### Records to use
-- pv_equiv track=rewrite | github.com/rlankin/advent-of-code | 2017/day3.py | traverse_shell
-- ===== SOURCE A (Python) =====
-- def traverse_shell(s, target):
--     l = (s * 2) + 1
--     square = l ** 2
--     coords = [s, -s]
--
--     if square == target:
--         return coords
--
--     # Left
--     for i in range(1, l):
--         coords[0] -= 1
--         square -= 1
--         if square == target:
--             return coords
--     # Up
--     for i in range(1, l):
--         coords[1] += 1
--         square -= 1
--         if square == target:
--             return coords
--     # Right
--     for i in range(1, l):
--         coords[0] += 1
--         square -= 1
--         if square == target:
--             return coords
--     # Down
--     for i in range(1, l):
--         coords[1] -= 1
--         square -= 1
--         if square == target:
--             return coords
-- ===== SOURCE B (Python) =====
-- def traverse_shell(s, target):
--     l = 2 * s + 1
--     t = l * l - target  # offset backwards along the ring from the bottom-right corner
--     if t == 0:
--         return [s, -s]
--     n = 2 * s  # steps per side
--     if n <= 0 or t < 1 or t > 4 * n:
--         return None
--     side, r = divmod(t - 1, n)
--     r += 1
--     if side == 0:
--         return [s - r, -s]
--     if side == 1:
--         return [-s, -s + r]
--     if side == 2:
--         return [-s + r, s]
--     return [s, s - r]
-- ===== Notes on version B (the rewrite author's own statement) =====
-- stated objective: faster
-- what changed: Replaces the four step-by-step walk loops around the ring with O(1) arithmetic: compute the backward offset from the corner value and pick side and position with divmod.
import Mathlib
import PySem

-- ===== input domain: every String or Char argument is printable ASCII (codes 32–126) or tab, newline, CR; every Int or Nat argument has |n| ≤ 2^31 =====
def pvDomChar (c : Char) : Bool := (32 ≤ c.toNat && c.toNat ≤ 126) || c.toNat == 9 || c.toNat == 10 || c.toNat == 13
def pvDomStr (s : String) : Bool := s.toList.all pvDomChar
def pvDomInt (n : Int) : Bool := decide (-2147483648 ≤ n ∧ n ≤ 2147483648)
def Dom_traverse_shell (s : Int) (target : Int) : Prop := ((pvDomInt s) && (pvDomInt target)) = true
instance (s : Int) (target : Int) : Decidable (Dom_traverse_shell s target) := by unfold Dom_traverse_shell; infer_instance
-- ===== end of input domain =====

-- B replaces A's step-by-step walk around the spiral ring with direct divmod arithmetic.

-- ===== PORT A =====
-- one `for i in range(1, l)` side walk: each step moves coords by (dx,dy) and decrements square;
-- .inl = the loop's early `return coords` when square == target, .inr = the state after the loop
def sideLoop (dx dy : Int) : Nat → Int → Int → Int → Int → (List Int) ⊕ (Int × Int × Int)
  | 0, x, y, sq, _ => .inr (x, y, sq)
  | n+1, x, y, sq, target =>
      let x' := x + dx
      let y' := y + dy
      let sq' := sq - 1
      if sq' = target then .inl [x', y'] else sideLoop dx dy n x' y' sq' target

def traverse_shell (s : Int) (target : Int) : Option (List Int) :=
  let l := s * 2 + 1
  let square := l ^ 2
  if square = target then some [s, -s] else
  match sideLoop (-1) 0 (l - 1).toNat s (-s) square target with   -- Left
  | .inl c => some c
  | .inr (x, y, sq) =>
  match sideLoop 0 1 (l - 1).toNat x y sq target with             -- Up
  | .inl c => some c
  | .inr (x, y, sq) =>
  match sideLoop 1 0 (l - 1).toNat x y sq target with             -- Right
  | .inl c => some c
  | .inr (x, y, sq) =>
  match sideLoop 0 (-1) (l - 1).toNat x y sq target with          -- Down
  | .inl c => some c
  | .inr _ => none

-- ===== PORT B =====
def traverse_shell_alt (s : Int) (target : Int) : Option (List Int) :=
  let l := 2 * s + 1
  let t := l * l - target
  if t = 0 then some [s, -s] else
  let n := 2 * s
  if n ≤ 0 ∨ t < 1 ∨ t > 4 * n then none else
  let side := PySem.Int.floordiv (t - 1) n
  let r := PySem.Int.mod (t - 1) n + 1
  if side = 0 then some [s - r, -s]
  else if side = 1 then some [-s, -s + r]
  else if side = 2 then some [-s + r, s]
  else some [s, s - r]

-- ===== PRECONDITION & SPEC =====
def Spec_traverse_shell (s : Int) (target : Int) (out : Option (List Int)) : Prop := out = traverse_shell_alt s target
instance (s : Int) (target : Int) (out : Option (List Int)) : Decidable (Spec_traverse_shell s target out) := by unfold Spec_traverse_shell; infer_instance

-- ===== CLAIM (what is proved, stated in full; the proofs are below) =====
def Claim_equal_traverse_shell : Prop := ∀ (s : Int) (target : Int), Dom_traverse_shell s target → Spec_traverse_shell s target (traverse_shell s target)

-- ===== LEMMAS AND PROOFS =====

-- closed form of one side walk: square strictly decreases by 1 each step, so target is hit
-- exactly when 1 ≤ sq - target ≤ n, at step sq - target
theorem sideLoop_eq (dx dy : Int) (n : Nat) (x y sq target : Int) :
    sideLoop dx dy n x y sq target =
      if 1 ≤ sq - target ∧ sq - target ≤ (n : Int) then
        .inl [x + (sq - target) * dx, y + (sq - target) * dy]
      else .inr (x + (n : Int) * dx, y + (n : Int) * dy, sq - (n : Int)) := by
  induction n generalizing x y sq with
  | zero =>
      simp only [sideLoop, Nat.cast_zero]
      rw [if_neg (by omega)]
      norm_num
  | succ n ih =>
      simp only [sideLoop]
      by_cases h : sq - 1 = target
      · rw [if_pos h, if_pos (by push_cast; omega)]
        have : sq - target = 1 := by omega
        rw [this]; ring_nf
      · rw [if_neg h, ih]
        by_cases h2 : 1 ≤ sq - target ∧ sq - target ≤ ((n + 1 : Nat) : Int)
        · rw [if_pos (by push_cast at h2 ⊢; omega), if_pos h2]
          have : sq - 1 - target = sq - target - 1 := by ring
          rw [this]; ring_nf
        · rw [if_neg (by push_cast at h2 ⊢; omega), if_neg h2]
          push_cast; ring_nf

-- closed form of A's whole walk, with m = the per-side step count (l-1 clipped at 0)
theorem traverse_shell_closed (s target : Int) (m : Int) (hm : m = ((s * 2 + 1 - 1).toNat : Int)) :
    traverse_shell s target =
      (let t := (2 * s + 1) * (2 * s + 1) - target
      if t = 0 then some [s, -s]
      else if 1 ≤ t ∧ t ≤ m then some [s - t, -s]
      else if 1 ≤ t - m ∧ t - m ≤ m then some [s - m, -s + (t - m)]
      else if 1 ≤ t - 2*m ∧ t - 2*m ≤ m then some [s - m + (t - 2*m), -s + m]
      else if 1 ≤ t - 3*m ∧ t - 3*m ≤ m then some [s, -s + m - (t - 3*m)]
      else none) := by
  obtain ⟨t, rfl⟩ : ∃ t, target = (2 * s + 1) * (2 * s + 1) - t :=
    ⟨(2 * s + 1) * (2 * s + 1) - target, by ring⟩
  unfold traverse_shell
  simp only [sideLoop_eq, ← hm]
  rw [show (s * 2 + 1) ^ 2 = (2 * s + 1) * (2 * s + 1) from by ring]
  generalize (2 * s + 1) * (2 * s + 1) = S
  simp only [show S - (S - t) = t from by ring]
  by_cases h0 : t = 0
  · simp [h0]
  rw [if_neg (by omega), if_neg h0]
  by_cases c1 : 1 ≤ t ∧ t ≤ m
  · simp only [if_pos c1, Option.some.injEq, List.cons.injEq, and_true]
    constructor <;> ring
  simp only [if_neg c1]
  by_cases c2 : 1 ≤ t - m ∧ t - m ≤ m
  · simp only [if_pos (show 1 ≤ S - m - (S - t) ∧ S - m - (S - t) ≤ m from by omega), if_pos c2,
      Option.some.injEq, List.cons.injEq, and_true]
    constructor <;> ring
  simp only [if_neg (show ¬(1 ≤ S - m - (S - t) ∧ S - m - (S - t) ≤ m) from by omega), if_neg c2]
  by_cases c3 : 1 ≤ t - 2*m ∧ t - 2*m ≤ m
  · simp only [if_pos (show 1 ≤ S - m - m - (S - t) ∧ S - m - m - (S - t) ≤ m from by omega),
      if_pos c3, Option.some.injEq, List.cons.injEq, and_true]
    constructor <;> ring
  simp only [if_neg (show ¬(1 ≤ S - m - m - (S - t) ∧ S - m - m - (S - t) ≤ m) from by omega),
    if_neg c3]
  by_cases c4 : 1 ≤ t - 3*m ∧ t - 3*m ≤ m
  · simp only [if_pos (show 1 ≤ S - m - m - m - (S - t) ∧ S - m - m - m - (S - t) ≤ m from by omega),
      if_pos c4, Option.some.injEq, List.cons.injEq, and_true]
    constructor <;> ring
  simp only [if_neg (show ¬(1 ≤ S - m - m - m - (S - t) ∧ S - m - m - m - (S - t) ≤ m) from by omega),
    if_neg c4]

theorem traverse_shell_eq_alt (s target : Int) :
    traverse_shell s target = traverse_shell_alt s target := by
  rw [traverse_shell_closed s target _ rfl]
  unfold traverse_shell_alt
  obtain ⟨t, rfl⟩ : ∃ t, target = (2 * s + 1) * (2 * s + 1) - t :=
    ⟨(2 * s + 1) * (2 * s + 1) - target, by ring⟩
  simp only [show ∀ S : Int, S - (S - t) = t from fun S => by ring]
  by_cases hs : s ≤ 0
  · have hm : ((s * 2 + 1 - 1).toNat : Int) = 0 := by omega
    rw [hm]
    by_cases h0 : t = 0
    · rw [if_pos h0, if_pos h0]
    · rw [if_neg h0, if_neg h0, if_neg (by omega), if_neg (by omega), if_neg (by omega),
        if_neg (by omega), if_pos (by omega)]
  · have hm : ((s * 2 + 1 - 1).toNat : Int) = 2 * s := by omega
    have hpos : (0 : Int) < 2 * s := by omega
    rw [hm]
    by_cases h0 : t = 0
    · rw [if_pos h0, if_pos h0]
    rw [if_neg h0, if_neg h0]
    by_cases c1 : 1 ≤ t ∧ t ≤ 2 * s
    · have hf : PySem.Int.floordiv (t - 1) (2 * s) = 0 :=
        (PySem.Int.floordiv_eq_iff_of_pos hpos).mpr ⟨by omega, by omega⟩
      have hr : PySem.Int.mod (t - 1) (2 * s) = t - 1 := by
        have he := PySem.Int.floordiv_eq_ediv_of_pos (a := t - 1) hpos
        have hq : (t - 1) / (2 * s) = 0 := by rw [← he, hf]
        have hd := Int.emod_add_ediv (t - 1) (2 * s)
        rw [hq] at hd
        rw [PySem.Int.mod_eq_emod_of_pos hpos]
        omega
      rw [if_pos c1, if_neg (by omega), if_pos hf, hr]
      simp only [Option.some.injEq, List.cons.injEq, eq_self_iff_true, true_and, and_true]; omega
    rw [if_neg c1]
    by_cases c2 : 1 ≤ t - 2 * s ∧ t - 2 * s ≤ 2 * s
    · have hf : PySem.Int.floordiv (t - 1) (2 * s) = 1 :=
        (PySem.Int.floordiv_eq_iff_of_pos hpos).mpr ⟨by omega, by omega⟩
      have hr : PySem.Int.mod (t - 1) (2 * s) = t - 1 - 2 * s := by
        have he := PySem.Int.floordiv_eq_ediv_of_pos (a := t - 1) hpos
        have hq : (t - 1) / (2 * s) = 1 := by rw [← he, hf]
        have hd := Int.emod_add_ediv (t - 1) (2 * s)
        rw [hq] at hd
        rw [PySem.Int.mod_eq_emod_of_pos hpos]
        omega
      rw [if_pos (by omega), if_neg (by omega),
        if_neg (by rw [hf]; omega), if_pos hf, hr]
      simp only [Option.some.injEq, List.cons.injEq, eq_self_iff_true, true_and, and_true]; omega
    rw [if_neg (by omega)]
    by_cases c3 : 1 ≤ t - 4 * s ∧ t - 4 * s ≤ 2 * s
    · have hf : PySem.Int.floordiv (t - 1) (2 * s) = 2 :=
        (PySem.Int.floordiv_eq_iff_of_pos hpos).mpr ⟨by omega, by omega⟩
      have hr : PySem.Int.mod (t - 1) (2 * s) = t - 1 - 4 * s := by
        have he := PySem.Int.floordiv_eq_ediv_of_pos (a := t - 1) hpos
        have hq : (t - 1) / (2 * s) = 2 := by rw [← he, hf]
        have hd := Int.emod_add_ediv (t - 1) (2 * s)
        rw [hq] at hd
        rw [PySem.Int.mod_eq_emod_of_pos hpos]
        omega
      rw [if_pos (by omega), if_neg (by omega), if_neg (by rw [hf]; omega),
        if_neg (by rw [hf]; omega), if_pos hf, hr]
      simp only [Option.some.injEq, List.cons.injEq, eq_self_iff_true, true_and, and_true]; omega
    rw [if_neg (by omega)]
    by_cases c4 : 1 ≤ t - 6 * s ∧ t - 6 * s ≤ 2 * s
    · have hf : PySem.Int.floordiv (t - 1) (2 * s) = 3 :=
        (PySem.Int.floordiv_eq_iff_of_pos hpos).mpr ⟨by omega, by omega⟩
      have hr : PySem.Int.mod (t - 1) (2 * s) = t - 1 - 6 * s := by
        have he := PySem.Int.floordiv_eq_ediv_of_pos (a := t - 1) hpos
        have hq : (t - 1) / (2 * s) = 3 := by rw [← he, hf]
        have hd := Int.emod_add_ediv (t - 1) (2 * s)
        rw [hq] at hd
        rw [PySem.Int.mod_eq_emod_of_pos hpos]
        omega
      rw [if_pos (by omega), if_neg (by omega), if_neg (by rw [hf]; omega),
        if_neg (by rw [hf]; omega), if_neg (by rw [hf]; omega), hr]
      simp only [Option.some.injEq, List.cons.injEq, eq_self_iff_true, true_and, and_true]; omega
    rw [if_neg (by omega), if_pos (by omega)]

-- ===== VERDICT (by name: the statement is the Claim_ definition above) =====
theorem traverse_shell_spec : Claim_equal_traverse_shell := by
  intro s target _
  unfold Spec_traverse_shell
  exact traverse_shell_eq_alt s target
######
--- What this task involves ---
Find the lines above with the word "rewrite". Copy them out.

--- Answer area ---
-- pv_equiv track=rewrite | github.com/rlankin/advent-of-code | 2017/day3.py | traverse_shell
-- ===== Notes on version B (the rewrite author's own statement) =====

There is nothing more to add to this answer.